▶ **DATASET RECORDS**:
══════════════════════════════
-- ===== main equivalence =====
theorem pvMain (text substring : String) (c : Int) :
    find_best_occurrence_py text substring c = find_best_occurrence_py_alt text substring c := by
  set L := text.toList with hL
  set S := substring.toList with hS
  set n := L.length with hn
  set A0 : Int := max c 0 with hA0def
  have hA00 : 0 ≤ A0 := le_max_right c 0
  have hcA0 : c ≤ A0 := le_max_left c 0
  have hA0or : A0 = c ∨ A0 = 0 := by
    rcases le_total c 0 with h | h
    · exact Or.inr (max_eq_right h)
    · exact Or.inl (max_eq_left h)
  set a0 := A0.toNat with ha0
  have hcastA0 : ((a0 : Nat) : Int) = A0 := Int.toNat_of_nonneg hA00
  -- A's loop is the fold over all occurrences
  have hA : find_best_occurrence_py text substring c =
      (List.foldl (pvStep c) none
        (List.map (fun (j : Nat) => (j : Int)) (pvOccs L S 0))).getD (-1) := by
    have h := pvLoopEq L S c (n + 1) 0 none (by omega)
    simpa [find_best_occurrence_py] using h
  -- B is the two-candidate comparison
  set right : Int := PySem.Chars.findFrom L S A0 none with hrightdef
  set left : Int := PySem.Chars.rfindFrom L S 0 (some (A0 + (S.length : Int))) with hleftdef
  have hB : find_best_occurrence_py_alt text substring c =
      (if left = -1 then right else if right = -1 then left
       else if |left - c| ≤ |right - c| then left else right) := rfl
  -- the rfind call reads the text truncated at m
  set m := min n (a0 + S.length) with hmdef
  have hmn : m ≤ n := min_le_left _ _
  set t := L.take m with htdef
  have htlen : t.length = m := by rw [htdef, List.length_take]; omega
  have hleft : left = (if PySem.Chars.rfind t S = -1 then -1 else PySem.Chars.rfind t S) := by
    rw [hleftdef, pvRfindFromEq L S A0 hA00]
  have hrf : PySem.Chars.rfind t S = PySem.Chars.rfind.go t S m := by
    rw [PySem.Chars.rfind, htlen]
  have htrans : ∀ j : Nat, j ≤ m → (S <+: t.drop j ↔ (S <+: L.drop j ∧ j + S.length ≤ m)) :=
    fun j hj => pvPrefixTakeIff L S m j hj
  have hocc_le : ∀ j : Nat, j ≤ n → j ≤ a0 → S <+: L.drop j → (j ≤ m ∧ S <+: t.drop j) := by
    intro j h1 h2 h3
    have hlen : S.length ≤ n - j := by
      have h4 := h3.length_le
      rw [List.length_drop] at h4
      omega
    have hjm : j + S.length ≤ m := by omega
    exact ⟨by omega, (htrans j (by omega)).mpr ⟨h3, hjm⟩⟩
  -- the occurrence list splits at a0
  have hhiN : (List.range (n+1)).filter
      (fun j => decide (a0 ≤ j) && (decide (0 ≤ j) && PySem.Chars.startswith (L.drop j) S))
      = pvOccs L S a0 := by
    unfold pvOccs
    apply List.filter_congr
    intro j _
    simp
  set loN := (List.range (n+1)).filter
      (fun j => (decide (0 ≤ j) && PySem.Chars.startswith (L.drop j) S) && decide (j < a0)) with hloN
  have hXsplit : pvOccs L S 0 = loN ++ pvOccs L S a0 := by
    unfold pvOccs
    rw [pvRangeSplit a0 (fun j => decide (0 ≤ j) && PySem.Chars.startswith (L.drop j) S) (n+1),
        hhiN]
    rfl
  have hloMem : ∀ j ∈ loN, j ≤ n ∧ S <+: L.drop j ∧ j < a0 := by
    intro j hj
    rw [hloN, List.mem_filter, List.mem_range] at hj
    obtain ⟨h1, h2⟩ := hj
    simp only [Bool.and_eq_true, decide_eq_true_eq, PySem.Chars.startswith_iff] at h2
    exact ⟨by omega, h2.1.2, h2.2⟩
  have hloPW : (loN.map (fun j : Nat => (j : Int))).Pairwise (· < ·) := by
    rw [List.pairwise_map]
    exact ((List.pairwise_lt_range).filter _).imp (fun h => by exact_mod_cast h)
  -- fold over the part below a0 ends at its last element; shared helper facts
  have hkeepHi : ∀ (p : Nat) (b : Int), c ≤ b →
      (∀ j ∈ pvOccs L S p, b < (j : Int)) →
      List.foldl (pvStep c) (some b) ((pvOccs L S p).map (fun j : Nat => (j : Int))) = some b := by
    intro p b hcb hlt
    apply pvFoldKeep
    intro x hx
    rw [List.mem_map] at hx
    obtain ⟨j, hj, rfl⟩ := hx
    have h1 := hlt j hj
    rw [Int.abs_eq_natAbs, Int.abs_eq_natAbs]
    omega
  rw [hA, hB, hXsplit, List.map_append, List.foldl_append]
  -- case split on the rfind result
  rcases pvGoSpec t S m with ⟨hgoeq, hall⟩ | ⟨j0, hgoeq, hj0m, hj0pre, hj0max⟩
  · -- no occurrence at or before a0: left = -1, A's fold lives entirely in the upper part
    have hleft1 : left = -1 := by rw [hleft, hrf, hgoeq]; simp
    have hnone : ∀ j : Nat, j ≤ n → j ≤ a0 → ¬ S <+: L.drop j := by
      intro j h1 h2 h3
      obtain ⟨hjm, hpt⟩ := hocc_le j h1 h2 h3
      exact hall j hjm hpt
    have hloNil : loN = [] := by
      rw [List.eq_nil_iff_forall_not_mem]
      intro j hj
      obtain ⟨h1, h2, h3⟩ := hloMem j hj
      exact hnone j h1 (by omega) h2
    rw [hloNil, if_pos hleft1]
    simp only [List.map_nil, List.foldl_nil]
    by_cases hidx : PySem.Chars.findFrom L S ((a0 : Nat) : Int) none = -1
    · have hright1 : right = -1 := by rw [hrightdef, ← hcastA0]; exact hidx
      have hoccNil : pvOccs L S a0 = [] := by
        rcases Nat.lt_or_ge n a0 with hlt | hle
        · exact pvOccsEmptyPast L S a0 hlt
        · exact pvOccsNilOfFindNeg L S a0 hidx
      rw [hoccNil, hright1]
      simp
    · have hk : a0 ≤ n := by
        by_contra hgt
        exact hidx (pvFindFromPast L S a0 (by omega))
      obtain ⟨h1, h2, h3, h4, h5⟩ := pvOccsCons L S a0 hk hidx
      set idx := PySem.Chars.findFrom L S ((a0 : Nat) : Int) none with hidxd
      have hre : right = idx := by rw [hrightdef, ← hcastA0]
      have hcast : ((idx.toNat : Int)) = idx := Int.toNat_of_nonneg (by omega)
      rw [h4]
      simp only [List.map_cons, List.foldl_cons]
      have hstep0 : pvStep c none ((idx.toNat : Int)) = some idx := by
        show some ((idx.toNat : Int)) = some idx
        rw [hcast]
      rw [hstep0]
      rw [hkeepHi (idx.toNat + 1) idx (by omega) ?hlt]
      case hlt =>
        intro j hj
        have h6 := (pvOccsMem L S (idx.toNat + 1) j hj).1
        omega
      rw [hre]
      simp
  · -- left = j0, the greatest occurrence at or before a0
    have hj0both := (htrans j0 hj0m).mp hj0pre
    have hj0a0 : j0 ≤ a0 := by omega
    have hj0n : j0 ≤ n := by omega
    have hleftval : left = (j0 : Int) := by
      rw [hleft, hrf, hgoeq]
      rw [if_neg (by omega)]
    have hmax' : ∀ i, j0 < i → i ≤ a0 → i ≤ n → ¬ S <+: L.drop i := by
      intro i hi1 hi2 hi3 hp
      obtain ⟨him, hpt⟩ := hocc_le i hi3 hi2 hp
      exact hj0max i hi1 him hpt
    have hleftne : ¬ (left = -1) := by omega
    rw [if_neg hleftne]
    by_cases hj0eq : j0 = a0
    · -- the anchor itself is an occurrence: both candidates are a0 and so is A's best
      have hk : a0 ≤ n := by omega
      have hpa0 : S <+: L.drop a0 := by rw [← hj0eq]; exact hj0both.1
      have hidx : PySem.Chars.findFrom L S ((a0 : Nat) : Int) none ≠ -1 := by
        intro hEq
        exact ((PySem.Chars.findFrom_natCast_eq_neg_one_iff L S a0 hk).mp hEq) hpa0.isInfix
      obtain ⟨h1, h2, h3, h4, h5⟩ := pvOccsCons L S a0 hk hidx
      set idx := PySem.Chars.findFrom L S ((a0 : Nat) : Int) none with hidxd
      have hre : right = idx := by rw [hrightdef, ← hcastA0]
      have hcast : ((idx.toNat : Int)) = idx := Int.toNat_of_nonneg (by omega)
      have hidxeq : idx.toNat = a0 := by
        by_contra hne
        have hgt : a0 < idx.toNat := by omega
        exact h5 a0 (le_refl _) hgt hpa0
      have hridx : right = A0 := by rw [hre, ← hcast, hidxeq, hcastA0]
      have hrightne : ¬ (right = -1) := by omega
      rw [if_neg hrightne]
      have hlv : left = A0 := by rw [hleftval, hj0eq, hcastA0]
      rw [if_pos (by rw [hlv, hridx])]
      rw [hlv]
      -- A's fold over the upper part, started from any b with 0 ≤ b ≤ A0, ends at A0
      have hfold_hi : ∀ b : Option Int, (∀ x, b = some x → 0 ≤ x ∧ x ≤ A0) →
          List.foldl (pvStep c) b ((pvOccs L S a0).map (fun j : Nat => (j : Int))) = some A0 := by
        intro b hb
        rw [h4]
        simp only [List.map_cons, List.foldl_cons]
        have hstep : pvStep c b ((idx.toNat : Int)) = some A0 := by
          rcases b with _ | x
          · show some ((idx.toNat : Int)) = some A0
            rw [hidxeq, hcastA0]
          · obtain ⟨hx0, hxA⟩ := hb x rfl
            show (if |(idx.toNat : Int) - c| < |x - c| then some ((idx.toNat : Int)) else some x)
                = some A0
            rw [hidxeq, hcastA0]
            rcases eq_or_lt_of_le hxA with hxe | hxlt
            · subst hxe
              split_ifs <;> rfl
            · rw [if_pos ?hcnd]
              case hcnd =>
                rw [Int.abs_eq_natAbs, Int.abs_eq_natAbs]
                rcases hA0or with h | h <;> omega
        rw [hstep]
        apply hkeepHi (idx.toNat + 1) A0 hcA0
        intro j hj
        have h6 := (pvOccsMem L S (idx.toNat + 1) j hj).1
        rw [← hcastA0]
        omega
      cases hloc : loN with
      | nil =>
        simp only [List.map_nil, List.foldl_nil]
        rw [hfold_hi none (by intro x hx; cases hx)]
        simp
      | cons y l =>
        simp only [List.map_cons, List.foldl_cons]
        have hmemy : y ∈ loN := by rw [hloc]; simp
        obtain ⟨hy1, hy2, hy3⟩ := hloMem y hmemy
        have hy3' : ((y : Nat) : Int) < A0 := by rw [← hcastA0]; exact_mod_cast hy3
        have hclimb := pvFoldClimb c A0 hA0or (l.map (fun j : Nat => (j : Int))) ((y : Nat) : Int)
          ?pw ?mem (by positivity) hy3' ?ax
        case pw =>
          have := hloPW
          rw [hloc, List.map_cons] at this
          exact (List.pairwise_cons.mp this).2
        case mem =>
          intro x hx
          rw [List.mem_map] at hx
          obtain ⟨j, hj, rfl⟩ := hx
          have hmemj : j ∈ loN := by rw [hloc]; simp [hj]
          obtain ⟨hj1, hj2, hj3⟩ := hloMem j hmemj
          refine ⟨by positivity, ?_⟩
          rw [← hcastA0]
          exact_mod_cast hj3
        case ax =>
          have := hloPW
          rw [hloc, List.map_cons] at this
          intro x hx
          exact (List.pairwise_cons.mp this).1 x hx
        have hstep0 : pvStep c none ((y : Nat) : Int) = some ((y : Nat) : Int) := rfl
        rw [hstep0, hclimb]
        set Lv := (l.map (fun j : Nat => (j : Int))).getLastD ((y : Nat) : Int) with hLv
        have hLvmem : Lv ∈ (y : Int) :: l.map (fun j : Nat => (j : Int)) := by
          have := pvGetLastCons (l.map (fun j : Nat => (j : Int))) ((y : Nat) : Int)
          exact List.mem_of_getLast? (by rw [this])
        have hLvlt : 0 ≤ Lv ∧ Lv < A0 := by
          rcases List.mem_cons.mp hLvmem with h | h
          · rw [h]; exact ⟨by positivity, hy3'⟩
          · rw [List.mem_map] at h
            obtain ⟨j, hj, hje⟩ := h
            rw [← hje]
            have hmemj : j ∈ loN := by rw [hloc]; simp [hj]
            obtain ⟨hj1, hj2, hj3⟩ := hloMem j hmemj
            refine ⟨by positivity, ?_⟩
            rw [← hcastA0]
            exact_mod_cast hj3
        rw [hfold_hi (some Lv) (by intro x hx; cases hx; exact ⟨hLvlt.1, by omega⟩)]
        rfl
    · -- j0 < a0: left is the last element of the lower part
      have hj0lt : j0 < a0 := by omega
      have hlast : loN.getLast? = some j0 := by
        rw [hloN]
        apply pvFilterRangeLast (n+1) j0 _ (by omega)
        · simp only [Bool.and_eq_true, decide_eq_true_eq]
          exact ⟨⟨by omega, (PySem.Chars.startswith_iff _ _).mpr hj0both.1⟩, hj0lt⟩
        · intro i hi1 hi2
          rw [Bool.eq_false_iff]
          intro hT
          simp only [Bool.and_eq_true, decide_eq_true_eq, PySem.Chars.startswith_iff] at hT
          exact hmax' i hi1 (by omega) (by omega) hT.1.2
      have hfoldlo : List.foldl (pvStep c) none (loN.map (fun j : Nat => (j : Int)))
          = some ((j0 : Nat) : Int) := by
        cases hloc : loN with
        | nil => rw [hloc] at hlast; cases hlast
        | cons y l =>
          simp only [List.map_cons, List.foldl_cons]
          have hmemy : y ∈ loN := by rw [hloc]; simp
          obtain ⟨hy1, hy2, hy3⟩ := hloMem y hmemy
          have hy3' : ((y : Nat) : Int) < A0 := by rw [← hcastA0]; exact_mod_cast hy3
          have hclimb := pvFoldClimb c A0 hA0or (l.map (fun j : Nat => (j : Int))) ((y : Nat) : Int)
            ?pw ?mem (by positivity) hy3' ?ax
          case pw =>
            have := hloPW
            rw [hloc, List.map_cons] at this
            exact (List.pairwise_cons.mp this).2
          case mem =>
            intro x hx
            rw [List.mem_map] at hx
            obtain ⟨j, hj, rfl⟩ := hx
            have hmemj : j ∈ loN := by rw [hloc]; simp [hj]
            obtain ⟨hj1, hj2, hj3⟩ := hloMem j hmemj
            refine ⟨by positivity, ?_⟩
            rw [← hcastA0]
            exact_mod_cast hj3
          case ax =>
            have := hloPW
            rw [hloc, List.map_cons] at this
            intro x hx
            exact (List.pairwise_cons.mp this).1 x hx
          have hstep0 : pvStep c none ((y : Nat) : Int) = some ((y : Nat) : Int) := rfl
          rw [hstep0, hclimb]
          -- the last of the mapped list is the cast of loN's last, namely j0
          have hmap : ((loN.map (fun j : Nat => (j : Int))).getLast?) = some ((j0 : Nat) : Int) := by
            rw [List.getLast?_map, hlast]
            rfl
          rw [hloc, List.map_cons, pvGetLastCons] at hmap
          exact hmap
      rw [hfoldlo]
      by_cases hidx : PySem.Chars.findFrom L S ((a0 : Nat) : Int) none = -1
      · have hright1 : right = -1 := by rw [hrightdef, ← hcastA0]; exact hidx
        have hoccNil : pvOccs L S a0 = [] := by
          rcases Nat.lt_or_ge n a0 with hlt | hle
          · exact pvOccsEmptyPast L S a0 hlt
          · exact pvOccsNilOfFindNeg L S a0 hidx
        rw [hoccNil, hright1]
        simp [hleftval]
      · have hk : a0 ≤ n := by
          by_contra hgt
          exact hidx (pvFindFromPast L S a0 (by omega))
        obtain ⟨h1, h2, h3, h4, h5⟩ := pvOccsCons L S a0 hk hidx
        set idx := PySem.Chars.findFrom L S ((a0 : Nat) : Int) none with hidxd
        have hre : right = idx := by rw [hrightdef, ← hcastA0]
        have hcast : ((idx.toNat : Int)) = idx := Int.toNat_of_nonneg (by omega)
        have hrightne : ¬ (right = -1) := by omega
        rw [if_neg hrightne]
        have hidxgt : a0 < idx.toNat := by
          rcases eq_or_lt_of_le (show a0 ≤ idx.toNat by omega) with he | hlt
          · exact absurd h3 (by rw [← he]; exact hmax' a0 hj0lt (le_refl _) hk)
          · exact hlt
        rw [h4]
        simp only [List.map_cons, List.foldl_cons]
        have hkeep_rest : ∀ b : Int, |b - c| ≤ |idx - c| →
            List.foldl (pvStep c) (some b)
              ((pvOccs L S (idx.toNat + 1)).map (fun j : Nat => (j : Int))) = some b := by
          intro b hb
          apply pvFoldKeep
          intro x hx
          rw [List.mem_map] at hx
          obtain ⟨j, hj, rfl⟩ := hx
          have h6 := (pvOccsMem L S (idx.toNat + 1) j hj).1
          have hxgt : idx < ((j : Nat) : Int) := by omega
          have hA0idx : A0 < idx := by rw [← hcastA0]; omega
          have : |idx - c| ≤ |((j : Nat) : Int) - c| := by
            rw [Int.abs_eq_natAbs, Int.abs_eq_natAbs]
            omega
          omega
        by_cases hcmp : |idx - c| < |((j0 : Nat) : Int) - c|
        · have hstep : pvStep c (some ((j0 : Nat) : Int)) ((idx.toNat : Int)) = some idx := by
            show (if |(idx.toNat : Int) - c| < _ then _ else _) = _
            rw [hcast, if_pos hcmp]
          rw [hstep, hkeep_rest idx (le_refl _)]
          rw [if_neg (by rw [hleftval, hre]; omega)]
          exact hre.symm
        · have hstep : pvStep c (some ((j0 : Nat) : Int)) ((idx.toNat : Int))
              = some ((j0 : Nat) : Int) := by
            show (if |(idx.toNat : Int) - c| < _ then _ else _) = _
            rw [hcast, if_neg hcmp]
          rw [hstep, hkeep_rest ((j0 : Nat) : Int) (by omega)]
          rw [if_pos (by rw [hleftval, hre]; omega)]
          exact hleftval.symm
══════════════════════════════
In the material above, which lines contain "hmemy"? Copy each of them.

        have hmemy : y ∈ loN := by rw [hloc]; simp
        obtain ⟨hy1, hy2, hy3⟩ := hloMem y hmemy
          have hmemy : y ∈ loN := by rw [hloc]; simp
          obtain ⟨hy1, hy2, hy3⟩ := hloMem y hmemy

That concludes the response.